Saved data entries
-- pv_equiv track=rewrite | github.com/k-amara/syntax-shap | shap2/explainers/_dependency.py | respects_order
-- ===== SOURCE A (Python) =====
-- def respects_order(index, causal_ordering):
--     for i in index:
--         # Find the position of i in causal_ordering
--         idx_position = next((pos for pos, sublist in enumerate(causal_ordering) if i in sublist), -1)
--
--         # Check if i is in causal_ordering
--         if idx_position == -1:
--             raise ValueError("Element not found in causal_ordering")
--
--         # Check for precedents if not in the root set (first element)
--         if idx_position > 0:
--             # Get precedents
--             precedents = [item for sublist in causal_ordering[:idx_position] for item in sublist]
--
--             # Check if all precedents are in index
--             if not set(precedents).issubset(set(index)):
--                 return False
--
--     return True
-- ===== SOURCE B (Python) =====
-- def respects_order(index, causal_ordering):
--     # One pass to record each element's first level; then a single prefix check
--     # up to the maximal level any index element occupies.
--     level = {}
--     for pos, sublist in enumerate(causal_ordering):
--         for item in sublist:
--             if item not in level:
--                 level[item] = pos
--     idx_set = set(index)
--     m = 0
--     for i in index:
--         m = max(m, level[i])  # KeyError exactly where A raises ValueError
--     return all(item in idx_set for sublist in causal_ordering[:m] for item in sublist)
-- ===== Notes on version B (the rewrite author's own statement) =====
-- stated objective: faster
-- what changed: B precomputes each element's first level in one pass over causal_ordering and checks a single prefix up to the maximum level of the index elements, instead of re-scanning causal_ordering and rebuilding the precedent set for every index element.
-- outside the precondition, e.g. on respects_order([2, 3], [[1], [2]]): A returns False, B raises KeyError
import Mathlib
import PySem

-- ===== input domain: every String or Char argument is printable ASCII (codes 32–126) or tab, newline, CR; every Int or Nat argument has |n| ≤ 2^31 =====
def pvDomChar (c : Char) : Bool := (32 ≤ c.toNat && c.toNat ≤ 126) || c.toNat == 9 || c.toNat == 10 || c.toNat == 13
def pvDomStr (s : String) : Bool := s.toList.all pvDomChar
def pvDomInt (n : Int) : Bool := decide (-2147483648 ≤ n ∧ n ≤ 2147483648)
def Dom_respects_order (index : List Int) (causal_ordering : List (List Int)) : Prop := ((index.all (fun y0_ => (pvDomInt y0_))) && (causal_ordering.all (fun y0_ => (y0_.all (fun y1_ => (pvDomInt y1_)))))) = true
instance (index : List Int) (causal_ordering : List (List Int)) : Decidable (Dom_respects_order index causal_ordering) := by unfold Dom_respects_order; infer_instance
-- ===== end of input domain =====

-- B replaces A's per-element rescan of causal_ordering (precedent list rebuilt for every
-- index element) by one first-level pass plus a single prefix check; return values agree on Pre_.

-- ===== PORT A =====
-- next((pos for pos, sublist in enumerate(causal_ordering) if i in sublist), -1)
def findPosAux (i : Int) (co : List (List Int)) (pos : Int) : Int :=
  match co with
  | [] => -1
  | s :: rest => if i ∈ s then pos else findPosAux i rest (pos + 1)

def loopA (causal_ordering : List (List Int)) (index : List Int) : List Int → Bool
  | [] => true
  | i :: rest =>
    let idx_position := findPosAux i causal_ordering 0
    if idx_position = -1 then
      false  -- Python raises ValueError here; excluded by Pre_respects_order
    else if idx_position > 0 then
      let precedents := (PySem.List.slice causal_ordering none (some idx_position)).flatMap (fun sublist => sublist)
      if PySem.Set.issubset (PySem.Set.ofList precedents) (PySem.Set.ofList index) then
        loopA causal_ordering index rest
      else false
    else loopA causal_ordering index rest

def respects_order (index : List Int) (causal_ordering : List (List Int)) : Bool :=
  loopA causal_ordering index index

-- ===== PORT B =====
-- level = {}; for pos, sublist in enumerate(causal_ordering):
--   for item in sublist: if item not in level: level[item] = pos
def buildLevel (causal_ordering : List (List Int)) : PySem.Dict Int Int :=
  (PySem.List.enumerate causal_ordering 0).foldl
    (fun d ps => ps.2.foldl (fun d item => if d.contains item then d else d.insert item ps.1) d)
    PySem.Dict.empty

def respects_order_alt (index : List Int) (causal_ordering : List (List Int)) : Bool :=
  let level := buildLevel causal_ordering
  let idx_set := PySem.Set.ofList index
  -- level[i] raises KeyError outside Pre_respects_order; getD 0 stands in there (unclaimed inputs)
  let m := index.foldl (fun m i => max m (level.getD i 0)) 0
  ((PySem.List.slice causal_ordering none (some m)).flatMap (fun sublist => sublist)).all
    (fun item => PySem.Set.contains idx_set item)

-- ===== PRECONDITION & SPEC =====
-- Pre_ excludes inputs where some index element occurs in no sublist of causal_ordering:
-- A raises ValueError there unless an earlier index element already failed the precedent
-- check (an early False that is an artifact of A's scan order); B raises KeyError there.
def Pre_respects_order (index : List Int) (causal_ordering : List (List Int)) : Prop :=
  ∀ i ∈ index, ∃ s ∈ causal_ordering, i ∈ s
instance (index : List Int) (causal_ordering : List (List Int)) : Decidable (Pre_respects_order index causal_ordering) := by unfold Pre_respects_order; infer_instance

def pvWitness_respects_order : List Int × List (List Int) := ([1, 2, 3], [[1, 2], [3]])

def Spec_respects_order (index : List Int) (causal_ordering : List (List Int)) (out : Bool) : Prop := out = respects_order_alt index causal_ordering
instance (index : List Int) (causal_ordering : List (List Int)) (out : Bool) : Decidable (Spec_respects_order index causal_ordering out) := by unfold Spec_respects_order; infer_instance

-- ===== CLAIM (what is proved, stated in full; the proofs are below) =====
def Claim_equal_respects_order : Prop := ∀ (index : List Int) (causal_ordering : List (List Int)), Dom_respects_order index causal_ordering → Pre_respects_order index causal_ordering → Spec_respects_order index causal_ordering (respects_order index causal_ordering)

-- ===== LEMMAS AND PROOFS =====

-- first position ≥ pos of a sublist containing i, as an Option
def posOpt (i : Int) (co : List (List Int)) (pos : Int) : Option Int :=
  match co with
  | [] => none
  | s :: rest => if i ∈ s then some pos else posOpt i rest (pos + 1)

theorem findPosAux_eq_posOpt (i : Int) (co : List (List Int)) (p : Int) :
    findPosAux i co p = (posOpt i co p).getD (-1) := by
  induction co generalizing p with
  | nil => rfl
  | cons s rest ih =>
    simp only [findPosAux, posOpt]
    split_ifs <;> simp [ih]

theorem posOpt_isSome_iff (i : Int) (co : List (List Int)) (p : Int) :
    (posOpt i co p).isSome ↔ ∃ s ∈ co, i ∈ s := by
  induction co generalizing p with
  | nil => simp [posOpt]
  | cons s rest ih =>
    simp only [posOpt]
    split_ifs with h <;> simp [h, ih]

theorem posOpt_ge (i : Int) (co : List (List Int)) (p q : Int)
    (h : posOpt i co p = some q) : p ≤ q := by
  induction co generalizing p with
  | nil => simp [posOpt] at h
  | cons s rest ih =>
    simp only [posOpt] at h
    split_ifs at h with hm
    · simp at h; omega
    · have := ih (p + 1) h; omega

-- the inner 'if item not in level: level[item] = pos' fold
theorem innerFold_get? (s : List Int) (d : PySem.Dict Int Int) (p i : Int) :
    (s.foldl (fun d item => if d.contains item then d else d.insert item p) d).get? i =
      if i ∈ s ∧ d.contains i = false then some p else d.get? i := by
  induction s generalizing d with
  | nil => simp
  | cons x s' ih =>
    simp only [List.foldl_cons]
    by_cases hxi : x = i
    · subst hxi
      by_cases hc : d.contains x
      · simp [hc, ih]
      · simp [hc, ih, PySem.Dict.contains_insert_self, PySem.Dict.get?_insert_self]
    · by_cases hc : d.contains x
      · simp [hc, ih, Ne.symm hxi]
      · simp [hc, ih, PySem.Dict.contains_insert, PySem.Dict.get?_insert_of_ne _ _ (Ne.symm hxi)]
        by_cases hm : i ∈ s' <;> simp [hm, Ne.symm hxi]

theorem buildLevel_get?_gen (co : List (List Int)) (d : PySem.Dict Int Int) (p i : Int) :
    ((PySem.List.enumerate co p).foldl
        (fun d ps => ps.2.foldl (fun d item => if d.contains item then d else d.insert item ps.1) d)
        d).get? i =
      if d.contains i then d.get? i else posOpt i co p := by
  induction co generalizing d p with
  | nil =>
    by_cases hc : d.contains i
    · simp [PySem.List.enumerate_nil, hc]
    · simp only [Bool.not_eq_true] at hc
      simp [PySem.List.enumerate_nil, hc, posOpt, (PySem.Dict.get?_eq_none_iff_contains d i).mpr hc]
  | cons s rest ih =>
    rw [PySem.List.enumerate_cons, List.foldl_cons, ih]
    have hg := innerFold_get? s d p i
    have hcont : ∀ (e : PySem.Dict Int Int), e.contains i = (e.get? i).isSome :=
      fun e => PySem.Dict.contains_eq_isSome_get? e i
    by_cases hm : i ∈ s <;> by_cases hc : d.contains i = true
    · simp [hm, hc, hg, hcont]
      intro hnone
      rw [(PySem.Dict.get?_eq_none_iff_contains d i).mp hnone] at hc
      exact absurd hc (by simp)
    · simp only [Bool.not_eq_true] at hc
      simp [posOpt, hm, hc, hg, hcont]
    · simp [hm, hc, hg, hcont]
      intro hnone
      rw [(PySem.Dict.get?_eq_none_iff_contains d i).mp hnone] at hc
      exact absurd hc (by simp)
    · simp only [Bool.not_eq_true] at hc
      simp [posOpt, hm, hc, hg, hcont, (PySem.Dict.get?_eq_none_iff_contains d i).mpr hc]

theorem buildLevel_getD (co : List (List Int)) (i q : Int)
    (h : posOpt i co 0 = some q) : (buildLevel co).getD i 0 = q := by
  have hg : (buildLevel co).get? i = some q := by
    rw [buildLevel, buildLevel_get?_gen]
    simp [PySem.Dict.contains_empty, h]
  rw [PySem.Dict.getD_eq_get?_getD, hg]; rfl

-- the prefix check both programs perform
def prefOk (index : List Int) (co : List (List Int)) (p : Int) : Prop :=
  ∀ x ∈ (co.take p.toNat).flatMap (fun s => s), x ∈ index

theorem sub_iff (ca : List (List Int)) (index : List Int) (q : Int) (h0 : 0 ≤ q) :
    (PySem.Set.issubset
      (PySem.Set.ofList ((PySem.List.slice ca none (some q)).flatMap (fun sublist => sublist)))
      (PySem.Set.ofList index) = true) ↔ prefOk index ca q := by
  rw [PySem.Set.issubset_iff, PySem.List.slice_to ca h0]
  unfold prefOk
  constructor
  · intro h x hx
    exact (PySem.Set.mem_ofList _ _).mp (h x ((PySem.Set.mem_ofList _ _).mpr hx))
  · intro h x hx
    exact (PySem.Set.mem_ofList _ _).mpr (h x ((PySem.Set.mem_ofList _ _).mp hx))

theorem prefOk_zero (index : List Int) (ca : List (List Int)) : prefOk index ca 0 := by
  intro x hx; simp at hx

theorem loopA_iff (ca : List (List Int)) (index : List Int) :
    ∀ rest : List Int, (∀ i ∈ rest, ∃ s ∈ ca, i ∈ s) →
      (loopA ca index rest = true ↔
        ∀ i ∈ rest, prefOk index ca (findPosAux i ca 0))
  | [], _ => by simp [loopA]
  | i :: rest, hpre => by
    obtain ⟨s, hs, his⟩ := hpre i List.mem_cons_self
    obtain ⟨q, hq⟩ := Option.isSome_iff_exists.mp ((posOpt_isSome_iff i ca 0).mpr ⟨s, hs, his⟩)
    have hq0 : (0 : Int) ≤ q := posOpt_ge i ca 0 q hq
    have hfp : findPosAux i ca 0 = q := by rw [findPosAux_eq_posOpt, hq]; rfl
    have ihr := loopA_iff ca index rest (fun j hj => hpre j (List.mem_cons_of_mem _ hj))
    simp only [loopA, hfp]
    rw [if_neg (by omega)]
    by_cases hq1 : q > 0
    · rw [if_pos hq1]
      by_cases hsub : PySem.Set.issubset
          (PySem.Set.ofList ((PySem.List.slice ca none (some q)).flatMap (fun sublist => sublist)))
          (PySem.Set.ofList index) = true
      · rw [if_pos hsub, ihr]
        have hpq : prefOk index ca q := (sub_iff ca index q hq0).mp hsub
        constructor
        · intro h j hj
          rcases List.mem_cons.mp hj with rfl | hj'
          · rw [hfp]; exact hpq
          · exact h j hj'
        · intro h j hj; exact h j (List.mem_cons_of_mem _ hj)
      · rw [if_neg hsub]
        constructor
        · intro h; exact absurd h (by simp)
        · intro h
          exact absurd ((sub_iff ca index q hq0).mpr (hfp ▸ h i List.mem_cons_self)) hsub
    · rw [if_neg hq1, ihr]
      have hq' : q = 0 := by omega
      constructor
      · intro h j hj
        rcases List.mem_cons.mp hj with rfl | hj'
        · rw [hfp, hq']; exact prefOk_zero index ca
        · exact h j hj'
      · intro h j hj; exact h j (List.mem_cons_of_mem _ hj)

theorem prefOk_mono (index : List Int) (co : List (List Int)) (p q : Int)
    (hq : q ≤ p) (h : prefOk index co p) : prefOk index co q := by
  intro x hx
  apply h
  simp only [List.mem_flatMap] at hx ⊢
  obtain ⟨s, hs, hxs⟩ := hx
  exact ⟨s, List.take_subset_take_left co (by omega) hs, hxs⟩

theorem foldl_max_init_le (l : List Int) (f : Int → Int) (a : Int) :
    a ≤ l.foldl (fun m i => max m (f i)) a := by
  induction l generalizing a with
  | nil => simp
  | cons x xs ih => exact le_trans (le_max_left _ _) (ih (max a (f x)))

theorem foldl_max_mem_le (l : List Int) (f : Int → Int) (a : Int) (i : Int) (h : i ∈ l) :
    f i ≤ l.foldl (fun m i => max m (f i)) a := by
  induction l generalizing a with
  | nil => simp at h
  | cons x xs ih =>
    rcases List.mem_cons.mp h with rfl | h'
    · exact le_trans (le_max_right _ _) (foldl_max_init_le xs f _)
    · exact ih (max a (f x)) h'

theorem foldl_max_attained (l : List Int) (f : Int → Int) (a : Int) :
    l.foldl (fun m i => max m (f i)) a = a ∨
      ∃ i ∈ l, l.foldl (fun m i => max m (f i)) a = f i := by
  induction l generalizing a with
  | nil => left; rfl
  | cons x xs ih =>
    rcases ih (max a (f x)) with h | ⟨i, hi, hfi⟩
    · simp only [List.foldl_cons, h]
      rcases max_choice a (f x) with h' | h'
      · left; exact h'
      · right; exact ⟨x, List.mem_cons_self, h'⟩
    · right; exact ⟨i, List.mem_cons_of_mem _ hi, hfi⟩

theorem main_eq (index : List Int) (ca : List (List Int))
    (hpre : ∀ i ∈ index, ∃ s ∈ ca, i ∈ s) :
    respects_order index ca = respects_order_alt index ca := by
  have hgd : ∀ i ∈ index, (buildLevel ca).getD i 0 = findPosAux i ca 0 := by
    intro i hi
    obtain ⟨q, hq⟩ := Option.isSome_iff_exists.mp
      ((posOpt_isSome_iff i ca 0).mpr (hpre i hi))
    rw [buildLevel_getD ca i q hq, findPosAux_eq_posOpt, hq]; rfl
  rw [Bool.eq_iff_iff]
  simp only [respects_order, respects_order_alt]
  rw [loopA_iff ca index index hpre]
  have hmrw : index.foldl (fun m i => max m ((buildLevel ca).getD i 0)) 0
      = index.foldl (fun m i => max m (findPosAux i ca 0)) 0 :=
    PySem.List.foldl_congr_mem index _ _ 0 (fun acc x hx => by rw [hgd x hx])
  rw [hmrw]
  set M := index.foldl (fun m i => max m (findPosAux i ca 0)) 0 with hMdef
  have hM0 : 0 ≤ M := foldl_max_init_le index _ 0
  have hBiff : (((PySem.List.slice ca none (some M)).flatMap (fun sublist => sublist)).all
      (fun item => PySem.Set.contains (PySem.Set.ofList index) item) = true) ↔ prefOk index ca M := by
    rw [PySem.List.slice_to ca hM0, List.all_eq_true]
    unfold prefOk
    constructor
    · intro h x hx
      exact (PySem.Set.mem_ofList _ _).mp ((PySem.Set.contains_iff _ _).mp (h x hx))
    · intro h x hx
      exact (PySem.Set.contains_iff _ _).mpr ((PySem.Set.mem_ofList _ _).mpr (h x hx))
  rw [hBiff]
  constructor
  · intro h
    rcases foldl_max_attained index (fun i => findPosAux i ca 0) 0 with hz | ⟨i, hi, hfi⟩
    · rw [← hMdef] at hz; rw [hz]; exact prefOk_zero index ca
    · rw [← hMdef] at hfi; rw [hfi]; exact h i hi
  · intro h i hi
    exact prefOk_mono index ca M (findPosAux i ca 0)
      (foldl_max_mem_le index _ 0 i hi) h

-- ===== VERDICT (by name: the statement is the Claim_ definition above) =====
theorem respects_order_spec : Claim_equal_respects_order := by
  intro index causal_ordering _ hpre
  exact main_eq index causal_ordering hpre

Instructions for the task: Which lines above include the word "KeyError"? Pick them out and copy them.

Result for this exercise:
--         m = max(m, level[i])  # KeyError exactly where A raises ValueError
-- outside the precondition, e.g. on respects_order([2, 3], [[1], [2]]): A returns False, B raises KeyError
  -- level[i] raises KeyError outside Pre_respects_order; getD 0 stands in there (unclaimed inputs)
-- check (an early False that is an artifact of A's scan order); B raises KeyError there.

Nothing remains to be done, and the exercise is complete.